# [ABOUT THIS TASK]
Locate the line bearing "intro fuel cur acc hf" in the material below, then reproduce it and each following line up to and including the line bearing "Nat.zero_add, List.drop_succ_cons, List.drop_zero]".

== == ==

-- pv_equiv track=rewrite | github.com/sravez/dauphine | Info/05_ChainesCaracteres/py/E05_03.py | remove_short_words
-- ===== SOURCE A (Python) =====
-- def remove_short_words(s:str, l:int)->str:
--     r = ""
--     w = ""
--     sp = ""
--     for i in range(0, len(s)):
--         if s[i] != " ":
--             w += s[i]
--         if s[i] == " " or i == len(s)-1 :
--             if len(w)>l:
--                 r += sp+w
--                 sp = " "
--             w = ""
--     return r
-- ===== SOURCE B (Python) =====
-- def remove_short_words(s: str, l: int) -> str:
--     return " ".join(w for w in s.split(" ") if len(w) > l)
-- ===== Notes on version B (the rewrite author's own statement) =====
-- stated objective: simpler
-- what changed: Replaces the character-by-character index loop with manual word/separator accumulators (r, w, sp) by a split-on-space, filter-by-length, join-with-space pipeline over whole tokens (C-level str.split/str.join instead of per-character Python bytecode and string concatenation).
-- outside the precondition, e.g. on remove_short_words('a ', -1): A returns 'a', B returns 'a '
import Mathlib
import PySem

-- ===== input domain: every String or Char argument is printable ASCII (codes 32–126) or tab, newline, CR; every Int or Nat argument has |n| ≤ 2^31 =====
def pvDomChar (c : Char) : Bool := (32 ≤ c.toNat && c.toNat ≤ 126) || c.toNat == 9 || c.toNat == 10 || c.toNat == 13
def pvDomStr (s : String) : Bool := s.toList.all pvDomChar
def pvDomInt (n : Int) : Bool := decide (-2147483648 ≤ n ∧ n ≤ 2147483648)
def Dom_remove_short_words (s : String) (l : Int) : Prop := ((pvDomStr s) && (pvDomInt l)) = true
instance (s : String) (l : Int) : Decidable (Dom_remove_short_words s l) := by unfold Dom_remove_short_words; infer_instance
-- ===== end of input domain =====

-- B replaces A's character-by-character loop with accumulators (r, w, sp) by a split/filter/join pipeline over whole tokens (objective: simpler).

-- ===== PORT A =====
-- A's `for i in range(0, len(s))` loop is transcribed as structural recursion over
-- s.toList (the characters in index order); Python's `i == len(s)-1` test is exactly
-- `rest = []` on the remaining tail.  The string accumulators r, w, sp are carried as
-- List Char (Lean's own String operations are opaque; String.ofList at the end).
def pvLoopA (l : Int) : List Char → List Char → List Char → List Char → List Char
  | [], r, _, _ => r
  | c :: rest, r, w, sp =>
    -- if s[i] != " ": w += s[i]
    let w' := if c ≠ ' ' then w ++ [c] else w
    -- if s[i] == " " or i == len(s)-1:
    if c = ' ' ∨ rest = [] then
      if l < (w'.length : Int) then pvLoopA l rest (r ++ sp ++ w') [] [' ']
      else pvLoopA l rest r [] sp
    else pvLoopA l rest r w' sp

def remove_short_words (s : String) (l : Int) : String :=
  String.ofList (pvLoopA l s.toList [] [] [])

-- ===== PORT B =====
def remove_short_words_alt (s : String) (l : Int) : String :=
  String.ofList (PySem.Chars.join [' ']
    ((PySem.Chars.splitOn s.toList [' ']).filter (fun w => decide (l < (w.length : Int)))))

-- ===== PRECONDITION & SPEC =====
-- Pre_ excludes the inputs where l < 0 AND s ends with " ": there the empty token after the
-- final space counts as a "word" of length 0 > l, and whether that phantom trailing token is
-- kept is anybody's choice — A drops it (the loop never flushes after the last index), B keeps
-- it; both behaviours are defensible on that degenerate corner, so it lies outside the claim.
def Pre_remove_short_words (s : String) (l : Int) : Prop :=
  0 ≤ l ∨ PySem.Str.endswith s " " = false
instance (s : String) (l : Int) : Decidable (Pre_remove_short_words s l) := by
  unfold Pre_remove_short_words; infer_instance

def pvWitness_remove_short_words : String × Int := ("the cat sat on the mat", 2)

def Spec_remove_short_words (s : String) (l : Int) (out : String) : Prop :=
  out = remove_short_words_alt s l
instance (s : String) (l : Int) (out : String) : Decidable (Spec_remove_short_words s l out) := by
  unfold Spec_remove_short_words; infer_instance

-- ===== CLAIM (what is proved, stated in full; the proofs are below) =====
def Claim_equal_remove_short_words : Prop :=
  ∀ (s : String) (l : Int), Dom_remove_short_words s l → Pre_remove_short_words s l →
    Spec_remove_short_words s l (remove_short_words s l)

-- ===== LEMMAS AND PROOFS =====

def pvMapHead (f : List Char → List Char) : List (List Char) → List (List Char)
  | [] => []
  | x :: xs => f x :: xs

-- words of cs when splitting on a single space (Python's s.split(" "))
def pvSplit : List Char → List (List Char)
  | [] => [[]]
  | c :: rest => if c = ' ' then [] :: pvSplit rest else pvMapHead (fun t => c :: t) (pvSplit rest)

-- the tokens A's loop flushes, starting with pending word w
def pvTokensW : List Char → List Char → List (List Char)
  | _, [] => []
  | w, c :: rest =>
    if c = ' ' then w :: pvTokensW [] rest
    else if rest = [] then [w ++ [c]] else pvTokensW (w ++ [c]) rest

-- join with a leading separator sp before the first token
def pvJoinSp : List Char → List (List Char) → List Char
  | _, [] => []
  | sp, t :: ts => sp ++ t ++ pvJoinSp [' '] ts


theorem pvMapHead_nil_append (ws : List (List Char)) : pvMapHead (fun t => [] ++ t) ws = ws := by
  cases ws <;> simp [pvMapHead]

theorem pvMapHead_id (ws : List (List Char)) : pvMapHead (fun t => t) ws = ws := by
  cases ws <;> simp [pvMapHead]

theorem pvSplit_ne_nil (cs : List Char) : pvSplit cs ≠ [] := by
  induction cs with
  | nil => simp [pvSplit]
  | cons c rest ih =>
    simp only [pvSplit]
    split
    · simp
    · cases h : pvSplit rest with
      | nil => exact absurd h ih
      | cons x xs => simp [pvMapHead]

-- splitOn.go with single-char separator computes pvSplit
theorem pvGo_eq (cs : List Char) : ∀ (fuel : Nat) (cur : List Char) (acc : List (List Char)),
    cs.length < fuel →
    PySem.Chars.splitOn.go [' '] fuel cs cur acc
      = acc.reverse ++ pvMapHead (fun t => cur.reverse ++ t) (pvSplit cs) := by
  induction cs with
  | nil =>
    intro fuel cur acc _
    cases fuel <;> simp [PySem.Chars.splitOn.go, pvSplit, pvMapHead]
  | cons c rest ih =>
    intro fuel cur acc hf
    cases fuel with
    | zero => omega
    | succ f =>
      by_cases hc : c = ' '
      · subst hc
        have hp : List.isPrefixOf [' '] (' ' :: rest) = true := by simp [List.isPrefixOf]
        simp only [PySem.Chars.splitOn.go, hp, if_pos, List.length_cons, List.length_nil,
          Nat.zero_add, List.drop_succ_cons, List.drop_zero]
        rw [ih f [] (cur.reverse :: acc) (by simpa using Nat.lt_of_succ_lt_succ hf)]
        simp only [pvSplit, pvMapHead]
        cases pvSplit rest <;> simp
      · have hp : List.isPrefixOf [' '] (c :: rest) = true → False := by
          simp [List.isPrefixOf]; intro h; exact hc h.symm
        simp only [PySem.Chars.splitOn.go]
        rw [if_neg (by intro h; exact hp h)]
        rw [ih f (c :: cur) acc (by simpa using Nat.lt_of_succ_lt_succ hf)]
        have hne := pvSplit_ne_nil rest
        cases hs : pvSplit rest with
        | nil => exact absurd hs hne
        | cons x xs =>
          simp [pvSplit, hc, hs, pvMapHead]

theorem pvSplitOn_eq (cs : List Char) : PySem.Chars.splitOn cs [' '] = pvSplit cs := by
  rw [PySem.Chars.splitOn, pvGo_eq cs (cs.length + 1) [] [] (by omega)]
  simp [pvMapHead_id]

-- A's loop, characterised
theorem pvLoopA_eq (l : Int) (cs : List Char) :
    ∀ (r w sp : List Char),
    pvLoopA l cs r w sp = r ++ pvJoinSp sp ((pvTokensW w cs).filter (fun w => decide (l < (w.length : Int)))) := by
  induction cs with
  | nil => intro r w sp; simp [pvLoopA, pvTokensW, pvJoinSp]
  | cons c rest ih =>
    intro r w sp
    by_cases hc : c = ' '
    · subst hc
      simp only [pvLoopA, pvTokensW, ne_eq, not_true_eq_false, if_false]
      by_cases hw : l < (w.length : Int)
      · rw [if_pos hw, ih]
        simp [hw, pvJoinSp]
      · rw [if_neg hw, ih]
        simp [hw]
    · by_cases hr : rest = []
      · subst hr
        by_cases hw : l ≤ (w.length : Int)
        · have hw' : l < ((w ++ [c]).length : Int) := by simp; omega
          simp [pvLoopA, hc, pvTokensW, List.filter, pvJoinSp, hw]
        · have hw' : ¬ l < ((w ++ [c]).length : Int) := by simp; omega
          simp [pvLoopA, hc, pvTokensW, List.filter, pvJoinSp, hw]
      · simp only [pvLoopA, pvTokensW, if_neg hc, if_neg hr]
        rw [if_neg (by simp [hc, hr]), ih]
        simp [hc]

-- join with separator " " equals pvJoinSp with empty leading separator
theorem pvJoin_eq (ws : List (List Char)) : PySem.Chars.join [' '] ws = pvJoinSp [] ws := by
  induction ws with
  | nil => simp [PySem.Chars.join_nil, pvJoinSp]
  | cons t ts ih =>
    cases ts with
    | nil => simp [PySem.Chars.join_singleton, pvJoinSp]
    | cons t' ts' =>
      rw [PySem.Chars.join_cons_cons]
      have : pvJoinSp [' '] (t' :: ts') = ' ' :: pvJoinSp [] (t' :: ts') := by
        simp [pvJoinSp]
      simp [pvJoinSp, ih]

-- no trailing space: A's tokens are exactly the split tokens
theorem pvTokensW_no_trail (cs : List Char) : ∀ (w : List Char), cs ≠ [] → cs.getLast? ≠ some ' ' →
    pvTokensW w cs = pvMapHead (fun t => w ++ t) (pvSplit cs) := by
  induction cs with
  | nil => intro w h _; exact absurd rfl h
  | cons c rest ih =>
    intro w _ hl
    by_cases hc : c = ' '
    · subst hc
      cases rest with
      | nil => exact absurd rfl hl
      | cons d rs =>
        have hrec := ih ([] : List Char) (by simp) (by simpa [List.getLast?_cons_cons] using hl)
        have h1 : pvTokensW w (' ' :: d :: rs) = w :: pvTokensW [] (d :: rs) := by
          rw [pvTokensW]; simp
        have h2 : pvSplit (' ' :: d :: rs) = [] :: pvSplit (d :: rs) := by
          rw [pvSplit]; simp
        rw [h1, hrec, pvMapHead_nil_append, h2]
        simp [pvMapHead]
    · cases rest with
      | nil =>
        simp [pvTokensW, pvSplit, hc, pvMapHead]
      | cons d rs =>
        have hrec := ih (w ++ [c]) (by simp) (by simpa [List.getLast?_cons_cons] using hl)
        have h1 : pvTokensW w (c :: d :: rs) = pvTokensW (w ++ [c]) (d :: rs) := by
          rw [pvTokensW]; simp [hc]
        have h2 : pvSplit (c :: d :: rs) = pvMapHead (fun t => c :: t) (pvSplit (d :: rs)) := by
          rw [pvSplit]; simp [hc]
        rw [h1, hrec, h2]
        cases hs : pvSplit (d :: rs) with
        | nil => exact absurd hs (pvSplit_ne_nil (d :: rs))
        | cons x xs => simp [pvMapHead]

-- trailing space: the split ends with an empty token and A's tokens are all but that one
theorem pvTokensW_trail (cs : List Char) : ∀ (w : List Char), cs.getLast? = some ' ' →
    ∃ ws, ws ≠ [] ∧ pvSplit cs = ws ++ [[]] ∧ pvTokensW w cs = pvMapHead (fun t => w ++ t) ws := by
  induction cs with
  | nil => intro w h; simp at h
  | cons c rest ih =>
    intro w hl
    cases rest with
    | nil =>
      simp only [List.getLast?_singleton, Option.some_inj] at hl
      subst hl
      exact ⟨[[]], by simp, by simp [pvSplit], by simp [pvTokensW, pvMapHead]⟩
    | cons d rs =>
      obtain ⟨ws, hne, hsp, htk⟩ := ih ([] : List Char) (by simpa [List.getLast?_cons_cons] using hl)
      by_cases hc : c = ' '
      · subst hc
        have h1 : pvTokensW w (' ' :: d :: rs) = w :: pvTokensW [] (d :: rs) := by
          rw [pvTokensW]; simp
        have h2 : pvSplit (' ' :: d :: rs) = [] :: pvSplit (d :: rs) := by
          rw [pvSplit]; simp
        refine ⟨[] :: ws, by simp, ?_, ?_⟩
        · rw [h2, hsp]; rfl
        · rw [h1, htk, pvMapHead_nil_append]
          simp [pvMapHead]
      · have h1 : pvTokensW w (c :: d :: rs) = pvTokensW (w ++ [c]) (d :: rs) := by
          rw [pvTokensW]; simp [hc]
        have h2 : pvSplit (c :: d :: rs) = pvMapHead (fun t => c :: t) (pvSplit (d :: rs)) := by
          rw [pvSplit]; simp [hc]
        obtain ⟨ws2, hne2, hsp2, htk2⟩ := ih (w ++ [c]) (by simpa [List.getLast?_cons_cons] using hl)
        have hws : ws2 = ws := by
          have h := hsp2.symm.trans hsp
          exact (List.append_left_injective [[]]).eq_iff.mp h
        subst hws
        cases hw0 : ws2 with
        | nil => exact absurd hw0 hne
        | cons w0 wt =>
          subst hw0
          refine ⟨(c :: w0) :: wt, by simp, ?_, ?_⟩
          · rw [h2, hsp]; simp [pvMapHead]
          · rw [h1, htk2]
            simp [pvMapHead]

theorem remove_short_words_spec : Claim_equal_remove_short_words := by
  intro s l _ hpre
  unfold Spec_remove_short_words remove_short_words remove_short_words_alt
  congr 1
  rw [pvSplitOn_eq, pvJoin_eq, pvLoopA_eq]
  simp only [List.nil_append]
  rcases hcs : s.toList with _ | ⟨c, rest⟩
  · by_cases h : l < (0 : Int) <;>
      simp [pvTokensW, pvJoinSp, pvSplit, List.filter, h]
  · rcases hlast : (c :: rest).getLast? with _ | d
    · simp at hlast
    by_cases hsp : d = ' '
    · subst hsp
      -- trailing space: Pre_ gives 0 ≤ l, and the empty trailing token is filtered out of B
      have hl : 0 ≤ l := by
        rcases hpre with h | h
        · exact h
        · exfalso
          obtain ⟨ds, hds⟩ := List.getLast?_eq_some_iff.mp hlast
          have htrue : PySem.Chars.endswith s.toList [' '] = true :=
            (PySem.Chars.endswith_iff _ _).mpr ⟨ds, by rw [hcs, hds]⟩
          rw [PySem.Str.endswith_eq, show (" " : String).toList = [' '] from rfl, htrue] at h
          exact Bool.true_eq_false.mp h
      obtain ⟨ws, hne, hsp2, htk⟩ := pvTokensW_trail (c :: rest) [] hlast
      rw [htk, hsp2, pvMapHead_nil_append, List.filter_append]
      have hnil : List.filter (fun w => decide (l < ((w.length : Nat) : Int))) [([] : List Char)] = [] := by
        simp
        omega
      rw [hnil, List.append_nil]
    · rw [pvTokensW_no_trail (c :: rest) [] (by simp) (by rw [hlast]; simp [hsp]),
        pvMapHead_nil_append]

== == ==

# [EXERCISE OUTPUT]
    intro fuel cur acc hf
    cases fuel with
    | zero => omega
    | succ f =>
      by_cases hc : c = ' '
      · subst hc
        have hp : List.isPrefixOf [' '] (' ' :: rest) = true := by simp [List.isPrefixOf]
        simp only [PySem.Chars.splitOn.go, hp, if_pos, List.length_cons, List.length_nil,
          Nat.zero_add, List.drop_succ_cons, List.drop_zero]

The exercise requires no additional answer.